-- pv_equiv track=rewrite | github.com/Kivstahem/AOC-2025 | D9/D9_part_two.py | area_valid
-- ===== SOURCE A (Python) =====
-- def area_valid(xyz1,xyz2, play_field):
--     # x_cords
--     if xyz1[0] < xyz2[0]:
--         x_start = xyz1[0];
--         x_end   = xyz2[0];
--     else:
--         x_start = xyz2[0];
--         x_end   = xyz1[0];
--     # y-cords
--     if xyz1[1] < xyz2[1]:
--         y_start = xyz1[1];
--         y_end   = xyz2[1];
--     else:
--         y_start = xyz2[1];
--         y_end   = xyz1[1];
--     # check Y
--     for y in range(y_start, y_end + 1):
--         if ((x_start,y) not in play_field):
--             return False;
--         if ((x_end,y) not in play_field):
--             return False
--     # check X
--     for x in range(x_start, x_end + 1):
--         if ((x,y_start) not in play_field):
--             return False;
--         if ((x,y_end) not in play_field):
--             return False;
--     return True;
-- ===== SOURCE B (Python) =====
-- def area_valid(xyz1, xyz2, play_field):
--     x_lo, x_hi = min(xyz1[0], xyz2[0]), max(xyz1[0], xyz2[0])
--     y_lo, y_hi = min(xyz1[1], xyz2[1]), max(xyz1[1], xyz2[1])
--     w = x_hi - x_lo + 1
--     h = y_hi - y_lo + 1
--     needed = w * h - max(w - 2, 0) * max(h - 2, 0)
--     present = {(x, y) for (x, y) in play_field
--                if x_lo <= x <= x_hi and y_lo <= y <= y_hi
--                and (x == x_lo or x == x_hi or y == y_lo or y == y_hi)}
--     return len(present) == needed
-- ===== Notes on version B (the rewrite author's own statement) =====
-- stated objective: alternative
-- what changed: Instead of walking every perimeter cell and probing play_field (two early-exit loops over the coordinate ranges), B counts the distinct play_field cells lying on the rectangle's perimeter and compares that count with the closed-form number of perimeter cells, so the work depends on |play_field| rather than on the perimeter length.
import Mathlib
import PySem

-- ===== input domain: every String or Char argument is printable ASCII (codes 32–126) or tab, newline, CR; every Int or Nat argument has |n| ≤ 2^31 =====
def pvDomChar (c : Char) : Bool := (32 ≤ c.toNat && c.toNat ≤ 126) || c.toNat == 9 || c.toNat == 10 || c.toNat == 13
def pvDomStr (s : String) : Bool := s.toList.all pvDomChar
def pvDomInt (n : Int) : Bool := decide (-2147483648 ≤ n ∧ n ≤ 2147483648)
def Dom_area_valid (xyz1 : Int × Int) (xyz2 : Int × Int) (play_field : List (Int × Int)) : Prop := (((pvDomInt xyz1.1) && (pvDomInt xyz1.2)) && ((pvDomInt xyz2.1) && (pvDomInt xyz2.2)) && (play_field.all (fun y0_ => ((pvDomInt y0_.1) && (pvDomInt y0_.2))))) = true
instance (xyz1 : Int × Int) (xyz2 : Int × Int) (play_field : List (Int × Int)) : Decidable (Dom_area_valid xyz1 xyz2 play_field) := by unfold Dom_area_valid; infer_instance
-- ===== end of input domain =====

-- ===== PORT A =====
-- B replaces A's cell-by-cell perimeter walk by a count of the distinct play_field cells
-- lying on the perimeter, compared with the closed-form perimeter cell count.

-- A's first loop ('check Y'): 'for y in range(y_start, y_end + 1)' with early 'return False'.
def avChkY (xs_ xe_ : Int) (pf : List (Int × Int)) (y stop : Int) : Bool :=
  if _h : y < stop then
    if ¬ pf.contains (xs_, y) then false
    else if ¬ pf.contains (xe_, y) then false
    else avChkY xs_ xe_ pf (y + 1) stop
  else true
termination_by (stop - y).toNat
decreasing_by omega

-- A's second loop ('check X').
def avChkX (ys_ ye_ : Int) (pf : List (Int × Int)) (x stop : Int) : Bool :=
  if _h : x < stop then
    if ¬ pf.contains (x, ys_) then false
    else if ¬ pf.contains (x, ye_) then false
    else avChkX ys_ ye_ pf (x + 1) stop
  else true
termination_by (stop - x).toNat
decreasing_by omega

def area_valid (xyz1 : Int × Int) (xyz2 : Int × Int) (play_field : List (Int × Int)) : Bool :=
  let x_start := if xyz1.1 < xyz2.1 then xyz1.1 else xyz2.1
  let x_end   := if xyz1.1 < xyz2.1 then xyz2.1 else xyz1.1
  let y_start := if xyz1.2 < xyz2.2 then xyz1.2 else xyz2.2
  let y_end   := if xyz1.2 < xyz2.2 then xyz2.2 else xyz1.2
  if avChkY x_start x_end play_field y_start (y_end + 1) then
    avChkX y_start y_end play_field x_start (x_end + 1)
  else false

-- ===== PORT B =====
def area_valid_alt (xyz1 : Int × Int) (xyz2 : Int × Int) (play_field : List (Int × Int)) : Bool :=
  let x_lo := min xyz1.1 xyz2.1
  let x_hi := max xyz1.1 xyz2.1
  let y_lo := min xyz1.2 xyz2.2
  let y_hi := max xyz1.2 xyz2.2
  let w := x_hi - x_lo + 1
  let h := y_hi - y_lo + 1
  let needed := w * h - max (w - 2) 0 * max (h - 2) 0
  let present : PySem.Set (Int × Int) :=
    PySem.Set.ofList (play_field.filter (fun p =>
      decide (x_lo ≤ p.1 ∧ p.1 ≤ x_hi ∧ y_lo ≤ p.2 ∧ p.2 ≤ y_hi ∧
        (p.1 = x_lo ∨ p.1 = x_hi ∨ p.2 = y_lo ∨ p.2 = y_hi))))
  decide (PySem.Set.len present = needed)

-- ===== PRECONDITION & SPEC =====
def Spec_area_valid (xyz1 : Int × Int) (xyz2 : Int × Int) (play_field : List (Int × Int)) (out : Bool) : Prop := out = area_valid_alt xyz1 xyz2 play_field
instance (xyz1 : Int × Int) (xyz2 : Int × Int) (play_field : List (Int × Int)) (out : Bool) : Decidable (Spec_area_valid xyz1 xyz2 play_field out) := by unfold Spec_area_valid; infer_instance

-- ===== CLAIM (what is proved, stated in full; the proofs are below) =====
def Claim_equal_area_valid : Prop := ∀ (xyz1 : Int × Int) (xyz2 : Int × Int) (play_field : List (Int × Int)), Dom_area_valid xyz1 xyz2 play_field → Spec_area_valid xyz1 xyz2 play_field (area_valid xyz1 xyz2 play_field)

-- ===== LEMMAS AND PROOFS =====

theorem avChkY_iff (xs_ xe_ : Int) (pf : List (Int × Int)) (y stop : Int) :
    avChkY xs_ xe_ pf y stop = true ↔
      ∀ z : Int, y ≤ z → z < stop → (xs_, z) ∈ pf ∧ (xe_, z) ∈ pf := by
  fun_induction avChkY xs_ xe_ pf y stop with
  | case1 y h h1 =>
    simp only [List.contains_eq_mem, decide_eq_true_eq] at h1
    simp only [Bool.false_eq_true, false_iff, not_forall]
    exact ⟨y, le_refl y, h, fun hc => h1 hc.1⟩
  | case2 y h h1 h2 =>
    simp only [List.contains_eq_mem, decide_eq_true_eq] at h2
    simp only [Bool.false_eq_true, false_iff, not_forall]
    exact ⟨y, le_refl y, h, fun hc => h2 hc.2⟩
  | case3 y h h1 h2 ih =>
    simp only [List.contains_eq_mem, decide_eq_true_eq, not_not] at h1 h2
    rw [ih]
    constructor
    · intro hall z hz1 hz2
      rcases eq_or_lt_of_le hz1 with rfl | hlt
      · exact ⟨h1, h2⟩
      · exact hall z (by omega) hz2
    · intro hall z hz1 hz2
      exact hall z (by omega) hz2
  | case4 y h =>
    simp only [true_iff]
    intro z hz1 hz2
    omega

theorem avChkX_iff (ys_ ye_ : Int) (pf : List (Int × Int)) (x stop : Int) :
    avChkX ys_ ye_ pf x stop = true ↔
      ∀ z : Int, x ≤ z → z < stop → (z, ys_) ∈ pf ∧ (z, ye_) ∈ pf := by
  fun_induction avChkX ys_ ye_ pf x stop with
  | case1 x h h1 =>
    simp only [List.contains_eq_mem, decide_eq_true_eq] at h1
    simp only [Bool.false_eq_true, false_iff, not_forall]
    exact ⟨x, le_refl x, h, fun hc => h1 hc.1⟩
  | case2 x h h1 h2 =>
    simp only [List.contains_eq_mem, decide_eq_true_eq] at h2
    simp only [Bool.false_eq_true, false_iff, not_forall]
    exact ⟨x, le_refl x, h, fun hc => h2 hc.2⟩
  | case3 x h h1 h2 ih =>
    simp only [List.contains_eq_mem, decide_eq_true_eq, not_not] at h1 h2
    rw [ih]
    constructor
    · intro hall z hz1 hz2
      rcases eq_or_lt_of_le hz1 with rfl | hlt
      · exact ⟨h1, h2⟩
      · exact hall z (by omega) hz2
    · intro hall z hz1 hz2
      exact hall z (by omega) hz2
  | case4 x h =>
    simp only [true_iff]
    intro z hz1 hz2
    omega

-- the perimeter as a Finset: rectangle minus interior
noncomputable def avPerim (xlo xhi ylo yhi : Int) : Finset (Int × Int) :=
  (Finset.Icc xlo xhi ×ˢ Finset.Icc ylo yhi) \ (Finset.Ioo xlo xhi ×ˢ Finset.Ioo ylo yhi)

theorem avPerim_mem (xlo xhi ylo yhi : Int) (p : Int × Int) :
    p ∈ avPerim xlo xhi ylo yhi ↔
      xlo ≤ p.1 ∧ p.1 ≤ xhi ∧ ylo ≤ p.2 ∧ p.2 ≤ yhi ∧
        (p.1 = xlo ∨ p.1 = xhi ∨ p.2 = ylo ∨ p.2 = yhi) := by
  simp only [avPerim, Finset.mem_sdiff, Finset.mem_product, Finset.mem_Icc, Finset.mem_Ioo]
  omega

theorem avPerim_card (xlo xhi ylo yhi : Int) (hx : xlo ≤ xhi) (hy : ylo ≤ yhi) :
    ((avPerim xlo xhi ylo yhi).card : Int) =
      (xhi - xlo + 1) * (yhi - ylo + 1) -
        max (xhi - xlo + 1 - 2) 0 * max (yhi - ylo + 1 - 2) 0 := by
  have hsub : Finset.Ioo xlo xhi ×ˢ Finset.Ioo ylo yhi ⊆
      Finset.Icc xlo xhi ×ˢ Finset.Icc ylo yhi := by
    intro p hp
    simp only [Finset.mem_product, Finset.mem_Icc, Finset.mem_Ioo] at *
    omega
  rw [avPerim, Finset.card_sdiff, Finset.inter_eq_left.mpr hsub,
    Finset.card_product, Finset.card_product,
    Int.card_Icc, Int.card_Icc, Int.card_Ioo, Int.card_Ioo]
  have hle : (xhi - xlo - 1).toNat * (yhi - ylo - 1).toNat ≤
      (xhi + 1 - xlo).toNat * (yhi + 1 - ylo).toNat :=
    Nat.mul_le_mul (Int.toNat_le_toNat (by omega)) (Int.toNat_le_toNat (by omega))
  push_cast [Nat.cast_sub hle, Int.toNat_eq_max]
  have h1 : max (xhi + 1 - xlo) 0 = xhi - xlo + 1 := by omega
  have h2 : max (yhi + 1 - ylo) 0 = yhi - ylo + 1 := by omega
  have h3 : max (xhi - xlo - 1) 0 = max (xhi - xlo + 1 - 2) 0 := by omega
  have h4 : max (yhi - ylo - 1) 0 = max (yhi - ylo + 1 - 2) 0 := by omega
  rw [h1, h2, h3, h4]

-- the core counting equivalence
theorem av_key (xlo xhi ylo yhi : Int) (hx : xlo ≤ xhi) (hy : ylo ≤ yhi)
    (pf : List (Int × Int)) :
    ((∀ z : Int, ylo ≤ z → z < yhi + 1 → (xlo, z) ∈ pf ∧ (xhi, z) ∈ pf) ∧
     (∀ z : Int, xlo ≤ z → z < xhi + 1 → (z, ylo) ∈ pf ∧ (z, yhi) ∈ pf)) ↔
      PySem.Set.len (PySem.Set.ofList (pf.filter (fun p =>
        decide (xlo ≤ p.1 ∧ p.1 ≤ xhi ∧ ylo ≤ p.2 ∧ p.2 ≤ yhi ∧
          (p.1 = xlo ∨ p.1 = xhi ∨ p.2 = ylo ∨ p.2 = yhi))))) =
        (xhi - xlo + 1) * (yhi - ylo + 1) -
          max (xhi - xlo + 1 - 2) 0 * max (yhi - ylo + 1 - 2) 0 := by
  classical
  set Q : Int × Int → Prop := fun p =>
    xlo ≤ p.1 ∧ p.1 ≤ xhi ∧ ylo ≤ p.2 ∧ p.2 ≤ yhi ∧
      (p.1 = xlo ∨ p.1 = xhi ∨ p.2 = ylo ∨ p.2 = yhi) with hQ
  set s : PySem.Set (Int × Int) :=
    PySem.Set.ofList (pf.filter (fun p => decide (Q p))) with hs
  set P : Finset (Int × Int) := avPerim xlo xhi ylo yhi with hP
  -- the counted list is duplicate-free and its finset is play_field ∩ perimeter
  have hnodup : s.Nodup := PySem.Set.nodup_ofList _
  have hsfin : s.toFinset = pf.toFinset ∩ P := by
    ext p
    simp only [List.mem_toFinset, hs, PySem.Set.mem_ofList, List.mem_filter,
      decide_eq_true_eq, Finset.mem_inter, hP, avPerim_mem, hQ]
  have hlen : PySem.Set.len s = (s.toFinset.card : Int) := by
    rw [List.toFinset_card_of_nodup hnodup]
    simp [PySem.Set.len]
  -- A's loop conditions say exactly: every perimeter cell is in play_field
  have hiff : ((∀ z : Int, ylo ≤ z → z < yhi + 1 → (xlo, z) ∈ pf ∧ (xhi, z) ∈ pf) ∧
      (∀ z : Int, xlo ≤ z → z < xhi + 1 → (z, ylo) ∈ pf ∧ (z, yhi) ∈ pf)) ↔
      ∀ p ∈ P, p ∈ pf := by
    constructor
    · rintro ⟨hY, hX⟩ p hp
      rw [hP, avPerim_mem] at hp
      obtain ⟨h1, h2, h3, h4, hc⟩ := hp
      obtain ⟨px, py⟩ := p
      rcases hc with rfl | rfl | rfl | rfl
      · exact (hY py h3 (by omega)).1
      · exact (hY py h3 (by omega)).2
      · exact (hX px h1 (by omega)).1
      · exact (hX px h1 (by omega)).2
    · intro h
      constructor
      · intro z h1 h2
        exact ⟨h _ (by rw [hP, avPerim_mem]; dsimp only; omega),
               h _ (by rw [hP, avPerim_mem]; dsimp only; omega)⟩
      · intro z h1 h2
        exact ⟨h _ (by rw [hP, avPerim_mem]; dsimp only; omega),
               h _ (by rw [hP, avPerim_mem]; dsimp only; omega)⟩
  rw [hiff, hlen, ← avPerim_card xlo xhi ylo yhi hx hy, ← hP, hsfin, Int.natCast_inj]
  constructor
  · intro h
    have hsub : P ⊆ pf.toFinset := fun p hp => List.mem_toFinset.mpr (h p hp)
    rw [Finset.inter_eq_right.mpr hsub]
  · intro hcard p hp
    have heq : pf.toFinset ∩ P = P :=
      Finset.eq_of_subset_of_card_le Finset.inter_subset_right (le_of_eq hcard.symm)
    exact List.mem_toFinset.mp (Finset.mem_inter.mp (heq.symm ▸ hp)).1

-- ===== VERDICT (by name: the statement is the Claim_ definition above) =====
theorem area_valid_spec : Claim_equal_area_valid := by
  intro xyz1 xyz2 pf _
  unfold Spec_area_valid area_valid area_valid_alt
  have hx1 : (if xyz1.1 < xyz2.1 then xyz1.1 else xyz2.1) = min xyz1.1 xyz2.1 := by
    split <;> omega
  have hx2 : (if xyz1.1 < xyz2.1 then xyz2.1 else xyz1.1) = max xyz1.1 xyz2.1 := by
    split <;> omega
  have hy1 : (if xyz1.2 < xyz2.2 then xyz1.2 else xyz2.2) = min xyz1.2 xyz2.2 := by
    split <;> omega
  have hy2 : (if xyz1.2 < xyz2.2 then xyz2.2 else xyz1.2) = max xyz1.2 xyz2.2 := by
    split <;> omega
  have hif : ∀ (b c : Bool), (if b = true then c else false) = (b && c) := by decide
  simp only [hx1, hx2, hy1, hy2, hif]
  rw [Bool.eq_iff_iff]
  rw [Bool.and_eq_true, avChkY_iff, avChkX_iff, decide_eq_true_eq]
  exact av_key (min xyz1.1 xyz2.1) (max xyz1.1 xyz2.1) (min xyz1.2 xyz2.2) (max xyz1.2 xyz2.2)
    (le_max_iff.mpr (Or.inl (min_le_left _ _))) (le_max_iff.mpr (Or.inl (min_le_left _ _))) pf
-- ===== PRECONDITION & SPEC =====
def Spec_parse_credential_output_py (output : String) (out : Option String) : Prop := out = parse_credential_output_py_alt output
instance (output : String) (out : Option String) : Decidable (Spec_parse_credential_output_py output out) := by unfold Spec_parse_credential_output_py; infer_instance

-- ===== CLAIM (what is proved, stated in full; the proofs are below) =====
def Claim_equal_parse_credential_output_py : Prop := ∀ (output : String), Dom_parse_credential_output_py output → Spec_parse_credential_output_py output (parse_credential_output_py output)

-- ===== LEMMAS AND PROOFS =====

-- B's core computation on an already-bracketed character list (proof-side helper)
def pvBCore (text : List Char) : Option String :=
  let i := PySem.Chars.find text "\npassword=".toList
  if i = -1 then none
  else
    let j := PySem.Chars.findFrom text "\n".toList (i + 1)
    some (String.ofList (PySem.Chars.strip (PySem.List.slice text (some (i + 10)) (some j))))

theorem alt_eq_bcore (output : String) :
    parse_credential_output_py_alt output
      = pvBCore ('\n' :: (PySem.Chars.strip output.toList ++ ['\n'])) := rfl

theorem find_eq_of (s sub : List Char) (k : ℕ) (h1 : sub <+: s.drop k)
    (h2 : ∀ i < k, ¬ sub <+: s.drop i) : PySem.Chars.find s sub = k := by
  have hinf : sub <:+: s := h1.isInfix.trans (List.drop_suffix k s).isInfix
  have h0 : 0 ≤ PySem.Chars.find s sub := (PySem.Chars.find_nonneg_iff s sub).mpr hinf
  obtain ⟨ho, hmin⟩ := PySem.Chars.find_spec h0
  rcases lt_trichotomy (PySem.Chars.find s sub).toNat k with h | h | h
  · exact absurd ho (h2 _ h)
  · omega
  · exact absurd h1 (hmin _ h)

+ + +

## [WORK TO COMPLETE]
From the line holding "def Spec_parse_credential_output_py (output" through the final line of the data above, copy every line exactly as written. Include nothing else.

## [TASK RESPONSE]
def Spec_parse_credential_output_py (output : String) (out : Option String) : Prop := out = parse_credential_output_py_alt output
instance (output : String) (out : Option String) : Decidable (Spec_parse_credential_output_py output out) := by unfold Spec_parse_credential_output_py; infer_instance

-- ===== CLAIM (what is proved, stated in full; the proofs are below) =====
def Claim_equal_parse_credential_output_py : Prop := ∀ (output : String), Dom_parse_credential_output_py output → Spec_parse_credential_output_py output (parse_credential_output_py output)

-- ===== LEMMAS AND PROOFS =====

-- B's core computation on an already-bracketed character list (proof-side helper)
def pvBCore (text : List Char) : Option String :=
  let i := PySem.Chars.find text "\npassword=".toList
  if i = -1 then none
  else
    let j := PySem.Chars.findFrom text "\n".toList (i + 1)
    some (String.ofList (PySem.Chars.strip (PySem.List.slice text (some (i + 10)) (some j))))

theorem alt_eq_bcore (output : String) :
    parse_credential_output_py_alt output
      = pvBCore ('\n' :: (PySem.Chars.strip output.toList ++ ['\n'])) := rfl

theorem find_eq_of (s sub : List Char) (k : ℕ) (h1 : sub <+: s.drop k)
    (h2 : ∀ i < k, ¬ sub <+: s.drop i) : PySem.Chars.find s sub = k := by
  have hinf : sub <:+: s := h1.isInfix.trans (List.drop_suffix k s).isInfix
  have h0 : 0 ≤ PySem.Chars.find s sub := (PySem.Chars.find_nonneg_iff s sub).mpr hinf
  obtain ⟨ho, hmin⟩ := PySem.Chars.find_spec h0
  rcases lt_trichotomy (PySem.Chars.find s sub).toNat k with h | h | h
  · exact absurd ho (h2 _ h)
  · omega
  · exact absurd h1 (hmin _ h)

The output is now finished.